--- Instructions for the task ---
Could you return each line below without altering a word?

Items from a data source

-- pv_equiv track=rewrite | github.com/sbernal93/idss-project | Source/questions_generator.py | check_children
-- ===== SOURCE A (Python) =====
-- def check_children(index, is_leaves, children_right, children_left, values):
--     if is_leaves[index]:
--         if values[index][0][0]>values[index][0][1]:
--             return "no"
--         else:
--             return "yes"
--     else:
--         result_right = check_children(children_right[index], is_leaves, children_right, children_left, values)
--         result_left  = check_children(children_left[index], is_leaves, children_right, children_left, values)
--         if result_right == result_left and result_right != "not-equal":
--             return result_right
--         else:
--             return "not-equal"
-- ===== SOURCE B (Python) =====
-- def check_children(index, is_leaves, children_right, children_left, values):
--     if is_leaves[index]:
--         return "no" if values[index][0][0] > values[index][0][1] else "yes"
--     n = len(is_leaves)
--     reach = [False] * n
--     reach[index] = True
--     labels = set()
--     for i in range(index, n):
--         if reach[i]:
--             if is_leaves[i]:
--                 labels.add("no" if values[i][0][0] > values[i][0][1] else "yes")
--             else:
--                 reach[children_left[i]] = True
--                 reach[children_right[i]] = True
--     return labels.pop() if len(labels) == 1 else "not-equal"
-- ===== Notes on version B (the rewrite author's own statement) =====
-- stated objective: alternative
-- what changed: Replaces A's recursive combine of left/right results by a single forward sweep over node indices with a reachability bit-array (valid because Pre_ guarantees children indices exceed their parent), collecting leaf labels into a set and reading the answer off the set; no recursion and no stack.
-- outside the precondition, e.g. on check_children(1, [True, False], [0, 0], [0, 0], [[[1, 2]], [[1, 2]]]): A returns 'yes', B returns 'not-equal'; on check_children(-2, [False, True], [1, 1], [1, 1], [[], [[1, 2]]]): A returns 'yes', B returns 'yes'
import Mathlib
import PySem

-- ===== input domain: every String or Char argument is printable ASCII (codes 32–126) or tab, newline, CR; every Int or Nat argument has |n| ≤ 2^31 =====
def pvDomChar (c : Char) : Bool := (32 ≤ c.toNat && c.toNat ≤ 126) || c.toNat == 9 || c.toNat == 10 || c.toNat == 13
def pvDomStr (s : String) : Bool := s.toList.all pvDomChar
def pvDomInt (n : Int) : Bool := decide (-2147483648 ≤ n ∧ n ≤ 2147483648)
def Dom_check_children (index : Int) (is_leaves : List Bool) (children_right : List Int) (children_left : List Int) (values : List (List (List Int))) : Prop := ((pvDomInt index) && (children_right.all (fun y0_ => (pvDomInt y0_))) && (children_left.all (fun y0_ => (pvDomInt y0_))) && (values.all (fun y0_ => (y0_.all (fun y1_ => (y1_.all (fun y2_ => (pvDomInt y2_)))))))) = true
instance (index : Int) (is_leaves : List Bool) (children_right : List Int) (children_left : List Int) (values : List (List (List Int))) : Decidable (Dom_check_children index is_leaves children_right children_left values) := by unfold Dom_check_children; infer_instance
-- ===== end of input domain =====
theorem bsearchB_spec : ∀ (n : ℕ) (m lo hi : Int), 0 ≤ lo → lo ≤ hi → m ≤ savedB hi →
    (∀ E, 0 ≤ E → E < lo → savedB E < m) → (hi - lo).toNat ≤ n →
    0 ≤ bsearchB m lo hi ∧ m ≤ savedB (bsearchB m lo hi) ∧
      ∀ E, 0 ≤ E → E < bsearchB m lo hi → savedB E < m := by
  intro n
  induction n with
  | zero =>
    intro m lo hi hlo hlohi hhi hbelow hn
    have heq : lo = hi := by omega
    rw [bsearchB.eq_def, dif_neg (by omega : ¬ lo < hi)]
    exact ⟨hlo, by rw [heq]; exact hhi, hbelow⟩
  | succ n ih =>
    intro m lo hi hlo hlohi hhi hbelow hn
    rw [bsearchB.eq_def]
    by_cases hlt : lo < hi
    · rw [dif_pos hlt]
      have hmid : PySem.Int.floordiv (lo + hi) 2 = (lo + hi) / 2 :=
        PySem.Int.floordiv_eq_ediv_of_pos (by norm_num)
      by_cases hok : m ≤ savedB (PySem.Int.floordiv (lo + hi) 2)
      · rw [if_pos hok]
        exact ih m lo _ hlo (by omega) hok hbelow (by omega)
      · rw [if_neg hok]
        refine ih m _ hi (by omega) (by omega) hhi ?_ (by omega)
        intro E hE0 hE
        rcases (by omega : E < lo ∨ lo ≤ E) with h | h
        · exact hbelow E hE0 h
        · have hmono := savedB_mono (PySem.Int.floordiv (lo + hi) 2 - E).toNat E
            (PySem.Int.floordiv (lo + hi) 2) hE0 (by omega) (by omega)
          omega
    · rw [dif_neg hlt]
      have heq : lo = hi := by omega
      subst heq
      exact ⟨hlo, hhi, hbelow⟩

theorem leastD_unique : ∀ (n : ℕ) (m D R : Int) (hD : 0 ≤ D), D ≤ R → m ≤ savedB R →
    (∀ E, D ≤ E → E < R → savedB E < m) → (R - D).toNat ≤ n →
    leastD m D hD = R := by
  intro n
  induction n with
  | zero =>
    intro m D R hD hDR hR hbelow hn
    have : D = R := by omega
    subst this
    rw [leastD.eq_def, if_pos hR]
  | succ n ih =>
    intro m D R hD hDR hR hbelow hn
    rcases (by omega : D = R ∨ D < R) with h | h
    · subst h
      rw [leastD.eq_def, if_pos hR]
    · have hDlt : savedB D < m := hbelow D (by omega) h
      rw [leastD.eq_def, if_neg (by omega)]
      exact ih m (D + 1) R (by omega) (by omega) hR
        (fun E hE1 hE2 => hbelow E (by omega) hE2) (by omega)

-- ===== VERDICT (by name: the statement is the Claim_ definition above) =====
theorem number_of_days_to_save_spec : Claim_equal_number_of_days_to_save := by
  intro m _
  unfold Spec_number_of_days_to_save number_of_days_to_save number_of_days_to_save_alt
  by_cases h1 : m < 0
  · simp [h1]
  · by_cases h2 : m > 74926
    · simp [h1, h2]
    · rw [if_neg h1, if_neg h2, if_neg (by tauto : ¬ (m < 0 ∨ m > 74926))]
      simp only [decimalpoints_eq_neg_one m]
      rw [if_neg (by norm_num : ¬ (-1 : Int) > 2)]
      have h0 : savedB 0 = 0 := by decide
      have hA : loopA m 0 1 0 (by norm_num) (by norm_num) = leastD m 0 (by norm_num) := by
        have hb := bridgeA (m - savedB 0).toNat m 1 0 (by norm_num) (by norm_num)
          (by norm_num) (by norm_num)
        simpa [h0] using hb
      rw [hA]
      have hg := gallopB_spec (m - 1).toNat m 1 (by norm_num) (by omega)
      obtain ⟨hg1, hg2⟩ := hg
      have hb := bsearchB_spec (gallopB m 1 (by norm_num) - 0).toNat m 0
        (gallopB m 1 (by norm_num)) (by norm_num) (by omega) hg2
        (fun E hE0 hE => by omega) (by omega)
      obtain ⟨hb0, hb1, hb2⟩ := hb
      exact leastD_unique (bsearchB m 0 (gallopB m 1 (by norm_num)) - 0).toNat m 0 _
        (by norm_num) hb0 hb1 (fun E hE1 hE2 => hb2 E hE1 hE2) (by omega)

--- Your response ---
-- pv_equiv track=rewrite | github.com/sbernal93/idss-project | Source/questions_generator.py | check_children
-- ===== SOURCE A (Python) =====
-- def check_children(index, is_leaves, children_right, children_left, values):
--     if is_leaves[index]:
--         if values[index][0][0]>values[index][0][1]:
--             return "no"
--         else:
--             return "yes"
--     else:
--         result_right = check_children(children_right[index], is_leaves, children_right, children_left, values)
--         result_left  = check_children(children_left[index], is_leaves, children_right, children_left, values)
--         if result_right == result_left and result_right != "not-equal":
--             return result_right
--         else:
--             return "not-equal"
-- ===== SOURCE B (Python) =====
-- def check_children(index, is_leaves, children_right, children_left, values):
--     if is_leaves[index]:
--         return "no" if values[index][0][0] > values[index][0][1] else "yes"
--     n = len(is_leaves)
--     reach = [False] * n
--     reach[index] = True
--     labels = set()
--     for i in range(index, n):
--         if reach[i]:
--             if is_leaves[i]:
--                 labels.add("no" if values[i][0][0] > values[i][0][1] else "yes")
--             else:
--                 reach[children_left[i]] = True
--                 reach[children_right[i]] = True
--     return labels.pop() if len(labels) == 1 else "not-equal"
-- ===== Notes on version B (the rewrite author's own statement) =====
-- stated objective: alternative
-- what changed: Replaces A's recursive combine of left/right results by a single forward sweep over node indices with a reachability bit-array (valid because Pre_ guarantees children indices exceed their parent), collecting leaf labels into a set and reading the answer off the set; no recursion and no stack.
-- outside the precondition, e.g. on check_children(1, [True, False], [0, 0], [0, 0], [[[1, 2]], [[1, 2]]]): A returns 'yes', B returns 'not-equal'; on check_children(-2, [False, True], [1, 1], [1, 1], [[], [[1, 2]]]): A returns 'yes', B returns 'yes'
import Mathlib
import PySem

-- ===== input domain: every String or Char argument is printable ASCII (codes 32–126) or tab, newline, CR; every Int or Nat argument has |n| ≤ 2^31 =====
def pvDomChar (c : Char) : Bool := (32 ≤ c.toNat && c.toNat ≤ 126) || c.toNat == 9 || c.toNat == 10 || c.toNat == 13
def pvDomStr (s : String) : Bool := s.toList.all pvDomChar
def pvDomInt (n : Int) : Bool := decide (-2147483648 ≤ n ∧ n ≤ 2147483648)
def Dom_check_children (index : Int) (is_leaves : List Bool) (children_right : List Int) (children_left : List Int) (values : List (List (List Int))) : Prop := ((pvDomInt index) && (children_right.all (fun y0_ => (pvDomInt y0_))) && (children_left.all (fun y0_ => (pvDomInt y0_))) && (values.all (fun y0_ => (y0_.all (fun y1_ => (y1_.all (fun y2_ => (pvDomInt y2_)))))))) = true
instance (index : Int) (is_leaves : List Bool) (children_right : List Int) (children_left : List Int) (values : List (List (List Int))) : Decidable (Dom_check_children index is_leaves children_right children_left values) := by unfold Dom_check_children; infer_instance
-- ===== end of input domain =====
theorem bsearchB_spec : ∀ (n : ℕ) (m lo hi : Int), 0 ≤ lo → lo ≤ hi → m ≤ savedB hi →
    (∀ E, 0 ≤ E → E < lo → savedB E < m) → (hi - lo).toNat ≤ n →
    0 ≤ bsearchB m lo hi ∧ m ≤ savedB (bsearchB m lo hi) ∧
      ∀ E, 0 ≤ E → E < bsearchB m lo hi → savedB E < m := by
  intro n
  induction n with
  | zero =>
    intro m lo hi hlo hlohi hhi hbelow hn
    have heq : lo = hi := by omega
    rw [bsearchB.eq_def, dif_neg (by omega : ¬ lo < hi)]
    exact ⟨hlo, by rw [heq]; exact hhi, hbelow⟩
  | succ n ih =>
    intro m lo hi hlo hlohi hhi hbelow hn
    rw [bsearchB.eq_def]
    by_cases hlt : lo < hi
    · rw [dif_pos hlt]
      have hmid : PySem.Int.floordiv (lo + hi) 2 = (lo + hi) / 2 :=
        PySem.Int.floordiv_eq_ediv_of_pos (by norm_num)
      by_cases hok : m ≤ savedB (PySem.Int.floordiv (lo + hi) 2)
      · rw [if_pos hok]
        exact ih m lo _ hlo (by omega) hok hbelow (by omega)
      · rw [if_neg hok]
        refine ih m _ hi (by omega) (by omega) hhi ?_ (by omega)
        intro E hE0 hE
        rcases (by omega : E < lo ∨ lo ≤ E) with h | h
        · exact hbelow E hE0 h
        · have hmono := savedB_mono (PySem.Int.floordiv (lo + hi) 2 - E).toNat E
            (PySem.Int.floordiv (lo + hi) 2) hE0 (by omega) (by omega)
          omega
    · rw [dif_neg hlt]
      have heq : lo = hi := by omega
      subst heq
      exact ⟨hlo, hhi, hbelow⟩

theorem leastD_unique : ∀ (n : ℕ) (m D R : Int) (hD : 0 ≤ D), D ≤ R → m ≤ savedB R →
    (∀ E, D ≤ E → E < R → savedB E < m) → (R - D).toNat ≤ n →
    leastD m D hD = R := by
  intro n
  induction n with
  | zero =>
    intro m D R hD hDR hR hbelow hn
    have : D = R := by omega
    subst this
    rw [leastD.eq_def, if_pos hR]
  | succ n ih =>
    intro m D R hD hDR hR hbelow hn
    rcases (by omega : D = R ∨ D < R) with h | h
    · subst h
      rw [leastD.eq_def, if_pos hR]
    · have hDlt : savedB D < m := hbelow D (by omega) h
      rw [leastD.eq_def, if_neg (by omega)]
      exact ih m (D + 1) R (by omega) (by omega) hR
        (fun E hE1 hE2 => hbelow E (by omega) hE2) (by omega)

-- ===== VERDICT (by name: the statement is the Claim_ definition above) =====
theorem number_of_days_to_save_spec : Claim_equal_number_of_days_to_save := by
  intro m _
  unfold Spec_number_of_days_to_save number_of_days_to_save number_of_days_to_save_alt
  by_cases h1 : m < 0
  · simp [h1]
  · by_cases h2 : m > 74926
    · simp [h1, h2]
    · rw [if_neg h1, if_neg h2, if_neg (by tauto : ¬ (m < 0 ∨ m > 74926))]
      simp only [decimalpoints_eq_neg_one m]
      rw [if_neg (by norm_num : ¬ (-1 : Int) > 2)]
      have h0 : savedB 0 = 0 := by decide
      have hA : loopA m 0 1 0 (by norm_num) (by norm_num) = leastD m 0 (by norm_num) := by
        have hb := bridgeA (m - savedB 0).toNat m 1 0 (by norm_num) (by norm_num)
          (by norm_num) (by norm_num)
        simpa [h0] using hb
      rw [hA]
      have hg := gallopB_spec (m - 1).toNat m 1 (by norm_num) (by omega)
      obtain ⟨hg1, hg2⟩ := hg
      have hb := bsearchB_spec (gallopB m 1 (by norm_num) - 0).toNat m 0
        (gallopB m 1 (by norm_num)) (by norm_num) (by omega) hg2
        (fun E hE0 hE => by omega) (by omega)
      obtain ⟨hb0, hb1, hb2⟩ := hb
      exact leastD_unique (bsearchB m 0 (gallopB m 1 (by norm_num)) - 0).toNat m 0 _
        (by norm_num) hb0 hb1 (fun E hE1 hE2 => hb2 E hE1 hE2) (by omega)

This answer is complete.